Now, when you take these models and you run them on your own data or train them for your own scenario, you're going to have a
different distribution of data, so these hyperparameters might need to be adjusted, otherwise you will see a big gap in performance of your model when you apply it to Tailwind
Traders data, comparing to what’s written in the leaderboards or in the papers.
This it can be a real challenge going through a manual hyperparameter tuning. Typically, what we do is we take a data set and we come up with an algorithm, and then we configure these parameters to build our first model, and then we change the parameters again and we build a second model and we tried to see whether it's better than the first one, and we do
this a couple of times until we max out the potential of this algorithm. And then we might change our model and then we have to do this process all over again, and you can imagine it’s time-consuming tedious repetitive and really expensive process.
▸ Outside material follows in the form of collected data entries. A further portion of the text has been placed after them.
-- pv_equiv track=rewrite | github.com/fortjer/2022-advent-of-code | day9.py | visualize_2D_bridge
-- ===== SOURCE A (Python) =====
-- INDEX_X_COORD = 0
--
-- INDEX_Y_COORD = 1
--
-- def visualize_2D_bridge(tail_coords):
--     max_x_coord = 0
--     max_y_coord = 0
--     visualization = []
--     curr_row = []
--
--     for entry in tail_coords:
--         if entry[INDEX_X_COORD] > max_x_coord:
--             max_x_coord = entry[INDEX_X_COORD]
--
--         if entry[INDEX_Y_COORD] > max_y_coord:
--             max_y_coord = entry[INDEX_Y_COORD]
--
--     for y_coord in range(0, max_y_coord + 2):
--         for x_coord in range(0, max_x_coord + 2):
--             curr_coords = (x_coord, y_coord)
--
--             if curr_coords in tail_coords:
--                 curr_row.append('#')
--             else:
--                 curr_row.append('.')
--
--         visualization.append(curr_row)
--         curr_row = []
--
--     return visualization
-- ===== SOURCE B (Python) =====
-- def visualize_2D_bridge(tail_coords):
--     max_x_coord = 0
--     max_y_coord = 0
--     for entry in tail_coords:
--         if entry[0] > max_x_coord:
--             max_x_coord = entry[0]
--         if entry[1] > max_y_coord:
--             max_y_coord = entry[1]
--
--     height = max_y_coord + 2
--     width = max_x_coord + 2
--     grid = [['.'] * width for _ in range(height)]
--
--     for entry in tail_coords:
--         x, y = entry[0], entry[1]
--         if 0 <= x < width and 0 <= y < height:
--             grid[y][x] = '#'
--
--     return grid
-- ===== Notes on version B (the rewrite author's own statement) =====
-- stated objective: faster
-- what changed: Replaces the per-cell membership scan over tail_coords with a blank '.' canvas built once and a single scatter pass that writes '#' at each in-bounds coordinate, so the inner 'in tail_coords' scan disappears.
import Mathlib
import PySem

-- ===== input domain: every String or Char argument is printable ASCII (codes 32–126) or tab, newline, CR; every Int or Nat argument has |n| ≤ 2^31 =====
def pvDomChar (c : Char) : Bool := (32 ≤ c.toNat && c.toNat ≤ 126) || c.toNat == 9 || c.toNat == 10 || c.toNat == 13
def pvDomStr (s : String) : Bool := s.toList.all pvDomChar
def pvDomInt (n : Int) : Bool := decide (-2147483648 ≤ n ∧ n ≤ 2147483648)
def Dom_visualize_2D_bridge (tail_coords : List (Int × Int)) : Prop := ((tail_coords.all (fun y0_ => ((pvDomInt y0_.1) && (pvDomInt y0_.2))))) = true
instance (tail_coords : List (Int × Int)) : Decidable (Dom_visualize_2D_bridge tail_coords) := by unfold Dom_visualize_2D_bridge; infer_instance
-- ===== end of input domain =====

-- B replaces A's per-cell membership scan by scattering '#' marks onto a blank '.' canvas in one pass over the points (objective: faster).

-- ===== PORT A =====
-- first loop of A: running maxima starting from (0, 0)
def vizMaxA (tail_coords : List (Int × Int)) : Int × Int :=
  tail_coords.foldl (fun m e =>
    (if e.1 > m.1 then e.1 else m.1, if e.2 > m.2 then e.2 else m.2)) (0, 0)

def visualize_2D_bridge (tail_coords : List (Int × Int)) : List (List String) :=
  let m := vizMaxA tail_coords
  (PySem.List.pyRange 0 (m.2 + 2) 1).foldl (fun vis y =>
    vis ++ [(PySem.List.pyRange 0 (m.1 + 2) 1).foldl (fun row x =>
      row ++ [if (x, y) ∈ tail_coords then "#" else "."]) []]) []

-- ===== PORT B =====
-- first loop of Source B: same running maxima
def vizMaxB (tail_coords : List (Int × Int)) : Int × Int :=
  tail_coords.foldl (fun m e =>
    (if e.1 > m.1 then e.1 else m.1, if e.2 > m.2 then e.2 else m.2)) (0, 0)

def visualize_2D_bridge_alt (tail_coords : List (Int × Int)) : List (List String) :=
  let m := vizMaxB tail_coords
  let height := m.2 + 2
  let width := m.1 + 2
  let grid := List.replicate height.toNat (List.replicate width.toNat ".")
  tail_coords.foldl (fun g e =>
    if 0 ≤ e.1 ∧ e.1 < width ∧ 0 ≤ e.2 ∧ e.2 < height then
      g.set e.2.toNat ((g.getD e.2.toNat []).set e.1.toNat "#")
    else g) grid

-- ===== PRECONDITION & SPEC =====
def Spec_visualize_2D_bridge (tail_coords : List (Int × Int)) (out : List (List String)) : Prop := out = visualize_2D_bridge_alt tail_coords
instance (tail_coords : List (Int × Int)) (out : List (List String)) : Decidable (Spec_visualize_2D_bridge tail_coords out) := by unfold Spec_visualize_2D_bridge; infer_instance

-- ===== CLAIM (what is proved, stated in full; the proofs are below) =====
def Claim_equal_visualize_2D_bridge : Prop := ∀ (tail_coords : List (Int × Int)), Dom_visualize_2D_bridge tail_coords → Spec_visualize_2D_bridge tail_coords (visualize_2D_bridge tail_coords)

-- ===== LEMMAS AND PROOFS =====

theorem vizMax_fold_le (tc : List (Int × Int)) :
    ∀ m : Int × Int,
      m.1 ≤ (tc.foldl (fun m e =>
        (if e.1 > m.1 then e.1 else m.1, if e.2 > m.2 then e.2 else m.2)) m).1 ∧
      m.2 ≤ (tc.foldl (fun m e =>
        (if e.1 > m.1 then e.1 else m.1, if e.2 > m.2 then e.2 else m.2)) m).2 := by
  induction tc with
  | nil => intro m; simp
  | cons e tc ih =>
    intro m
    have h := ih (if e.1 > m.1 then e.1 else m.1, if e.2 > m.2 then e.2 else m.2)
    simp only [List.foldl_cons]
    constructor
    · refine le_trans ?_ h.1; dsimp; split_ifs <;> omega
    · refine le_trans ?_ h.2; dsimp; split_ifs <;> omega

theorem vizMaxA_nonneg (tc : List (Int × Int)) : 0 ≤ (vizMaxA tc).1 ∧ 0 ≤ (vizMaxA tc).2 := by
  have h := vizMax_fold_le tc (0, 0)
  exact ⟨h.1, h.2⟩

-- A in normal form: a map over the index rectangle
theorem portA_norm (tc : List (Int × Int)) :
    visualize_2D_bridge tc =
      (List.range ((vizMaxA tc).2 + 2).toNat).map (fun (j : Nat) =>
        (List.range ((vizMaxA tc).1 + 2).toNat).map (fun (i : Nat) =>
          if ((i : Int), (j : Int)) ∈ tc then "#" else ".")) := by
  simp only [visualize_2D_bridge, PySem.List.foldl_append_singleton_eq_map,
    PySem.List.pyRange_one, List.map_map, List.nil_append, Int.sub_zero,
    Int.zero_add]
  rfl

-- scatter invariant: after scattering tc onto a rectangular H×W grid, cell (i, j)
-- is "#" exactly when (i, j) ∈ tc, and otherwise keeps the grid's old value
theorem scatter_char (W H : Int) (hW : 0 ≤ W) (hH : 0 ≤ H) :
    ∀ (tc : List (Int × Int)) (g : List (List String)),
    g.length = H.toNat → (∀ r ∈ g, r.length = W.toNat) →
    ((tc.foldl (fun g e =>
        if 0 ≤ e.1 ∧ e.1 < W ∧ 0 ≤ e.2 ∧ e.2 < H then
          g.set e.2.toNat ((g.getD e.2.toNat []).set e.1.toNat "#")
        else g) g).length = H.toNat ∧
    (∀ r ∈ (tc.foldl (fun g e =>
        if 0 ≤ e.1 ∧ e.1 < W ∧ 0 ≤ e.2 ∧ e.2 < H then
          g.set e.2.toNat ((g.getD e.2.toNat []).set e.1.toNat "#")
        else g) g), r.length = W.toNat) ∧
    (∀ j i, j < H.toNat → i < W.toNat →
      (((tc.foldl (fun g e =>
        if 0 ≤ e.1 ∧ e.1 < W ∧ 0 ≤ e.2 ∧ e.2 < H then
          g.set e.2.toNat ((g.getD e.2.toNat []).set e.1.toNat "#")
        else g) g).getD j []).getD i "") =
        if ((i : Int), (j : Int)) ∈ tc then "#" else ((g.getD j []).getD i ""))) := by
  intro tc
  induction tc with
  | nil => intro g hg hr; simpa using ⟨hg, hr⟩
  | cons e tc ih =>
    intro g hg hr
    simp only [List.foldl_cons]
    by_cases hcond : 0 ≤ e.1 ∧ e.1 < W ∧ 0 ≤ e.2 ∧ e.2 < H
    · -- in-bounds: the grid is updated at (e.1, e.2)
      have hylt : e.2.toNat < g.length := by rw [hg]; omega
      have hrowlen : (g.getD e.2.toNat []).length = W.toNat := by
        rw [List.getD_eq_getElem g [] hylt]
        exact hr _ (List.getElem_mem hylt)
      rw [if_pos hcond]
      set g2 := g.set e.2.toNat ((g.getD e.2.toNat []).set e.1.toNat "#") with hg2
      have hlen2 : g2.length = H.toNat := by rw [hg2, List.length_set, hg]
      have hrow2 : ∀ r ∈ g2, r.length = W.toNat := by
        intro r hrm
        rcases List.mem_or_eq_of_mem_set hrm with h | h
        · exact hr r h
        · rw [h, List.length_set]; exact hrowlen
      obtain ⟨L, R, E⟩ := ih g2 hlen2 hrow2
      refine ⟨L, R, ?_⟩
      intro j i hj hi
      rw [E j i hj hi]
      have key : (g2.getD j []).getD i "" =
          if ((i : Int), (j : Int)) = e then "#" else (g.getD j []).getD i "" := by
        by_cases hjy : j = e.2.toNat
        · subst hjy
          have hrow : g2.getD e.2.toNat [] = (g.getD e.2.toNat []).set e.1.toNat "#" := by
            rw [hg2]; simp [List.getD_eq_getElem?_getD, hylt]
          rw [hrow]
          by_cases hix : i = e.1.toNat
          · subst hix
            have hilen : e.1.toNat < (g.getD e.2.toNat []).length := by
              rw [hrowlen]; omega
            have hpe : ((e.1.toNat : Int), (e.2.toNat : Int)) = e := by
              rw [Prod.ext_iff]; constructor <;> [simp; simp] <;> omega
            rw [if_pos hpe,
              List.getD_eq_getElem _ "" (by rw [List.length_set]; exact hilen)]
            simp
          · have hne : ¬ ((i : Int), ((e.2.toNat : Nat) : Int)) = e := by
              rw [Prod.ext_iff]; intro h; exact hix (by omega)
            rw [if_neg hne]
            simp [List.getD_eq_getElem?_getD,
              List.getElem?_set_ne (show e.1.toNat ≠ i by omega)]
        · have hne : ¬ ((i : Int), (j : Int)) = e := by
            rw [Prod.ext_iff]; intro h; exact hjy (by omega)
          rw [if_neg hne, hg2]
          simp [List.getD_eq_getElem?_getD,
            List.getElem?_set_ne (show e.2.toNat ≠ j by omega)]
      rw [key]
      by_cases hm : ((i : Int), (j : Int)) ∈ tc
      · simp [hm, List.mem_cons]
      · by_cases he : ((i : Int), (j : Int)) = e <;> simp [hm, he, List.mem_cons]
    · -- out of bounds: the grid is unchanged and (i, j) cannot equal e
      rw [if_neg hcond]
      obtain ⟨L, R, E⟩ := ih g hg hr
      refine ⟨L, R, ?_⟩
      intro j i hj hi
      rw [E j i hj hi]
      have hne : ¬ ((i : Int), (j : Int)) = e := by
        obtain ⟨x, y⟩ := e
        simp only [Prod.mk.injEq, not_and]
        intro h1 h2
        exact hcond (by constructor <;> [omega; (constructor <;> [omega; (constructor <;> omega)])])
      by_cases hm : ((i : Int), (j : Int)) ∈ tc
      · simp [hm, List.mem_cons]
      · simp [hm, hne, List.mem_cons]

theorem portB_norm (tc : List (Int × Int)) :
    visualize_2D_bridge_alt tc =
      (List.range ((vizMaxA tc).2 + 2).toNat).map (fun (j : Nat) =>
        (List.range ((vizMaxA tc).1 + 2).toNat).map (fun (i : Nat) =>
          if ((i : Int), (j : Int)) ∈ tc then "#" else ".")) := by
  obtain ⟨hx, hy⟩ := vizMaxA_nonneg tc
  have hW : 0 ≤ (vizMaxA tc).1 + 2 := by omega
  have hH : 0 ≤ (vizMaxA tc).2 + 2 := by omega
  obtain ⟨L, R, E⟩ := scatter_char ((vizMaxA tc).1 + 2) ((vizMaxA tc).2 + 2) hW hH tc
    (List.replicate ((vizMaxA tc).2 + 2).toNat
      (List.replicate ((vizMaxA tc).1 + 2).toNat "."))
    (by simp) (by intro r hrm; rw [List.eq_of_mem_replicate hrm]; simp)
  have hB : visualize_2D_bridge_alt tc = tc.foldl (fun g e =>
      if 0 ≤ e.1 ∧ e.1 < (vizMaxA tc).1 + 2 ∧ 0 ≤ e.2 ∧ e.2 < (vizMaxA tc).2 + 2 then
        g.set e.2.toNat ((g.getD e.2.toNat []).set e.1.toNat "#")
      else g)
      (List.replicate ((vizMaxA tc).2 + 2).toNat
        (List.replicate ((vizMaxA tc).1 + 2).toNat ".")) := rfl
  rw [hB]
  apply List.ext_getElem
  · rw [L]; simp
  · intro j h1 h2
    have hj : j < ((vizMaxA tc).2 + 2).toNat := by rwa [L] at h1
    apply List.ext_getElem
    · rw [R _ (List.getElem_mem h1)]; simp
    · intro i h3 h4
      have hi : i < ((vizMaxA tc).1 + 2).toNat := by
        rw [R _ (List.getElem_mem h1)] at h3; exact h3
      have hE := E j i hj hi
      have hblank : ((List.replicate ((vizMaxA tc).2 + 2).toNat
          (List.replicate ((vizMaxA tc).1 + 2).toNat ".")).getD j []).getD i "" = "." := by
        rw [List.getD_eq_getElem _ [] (by simpa using hj), List.getElem_replicate,
          List.getD_eq_getElem _ "" (by simpa using hi), List.getElem_replicate]
      rw [List.getD_eq_getElem _ [] h1, List.getD_eq_getElem _ "" h3, hblank] at hE
      simp only [List.getElem_map, List.getElem_range]
      exact hE

-- ===== VERDICT (by name: the statement is the Claim_ definition above) =====
theorem visualize_2D_bridge_spec : Claim_equal_visualize_2D_bridge := by
  intro tc _
  unfold Spec_visualize_2D_bridge
  rw [portA_norm, portB_norm]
Well, the Azure ML Service helps you manage this by running distributed versions of your model and allowing you to choose which are the primary metrics. You want to optimize based on the hyperparameters that you provide, and it provides a bunch of different policies, such as bandit policies, medium stopping policy and truncation policies that enable early termination, so if it sees that a certain set of hyperparameters isn't providing the best possible results, it will terminate those run jobs and release and then run and prioritize the compute for models that are much more promising -- until you find the optimal set of hyperparameters
If you want to get started with that here's the documentation. We will be diving into it in a second so you can see how this service works now.
So let's tie this all together what we've seen here in literally less than an hour.
There are also a few takeways that I want you to get away with. First of all, AI is instrumental to companies success in the modern world, and most of the AI can be incorporated into production using Cognitve Services. However, for more complex tasks, Microsoft provides both simple “code-less” ways to train a baseline model, and very sophisticated Azure ML Service that can simplify life of a serious data scientist quite a bit. Whether you are experiences ML professional or a “traditional” developer – we have you covered!
Here is the summary of all docs pages that we have touched upon – they all present a great material for you to study after the session. I want especially to draw your attention to the last link, which is an overview article explaining how the thights we have learnt today can be useful in developing production models.
So thank you for your time and I hope you enjoyed.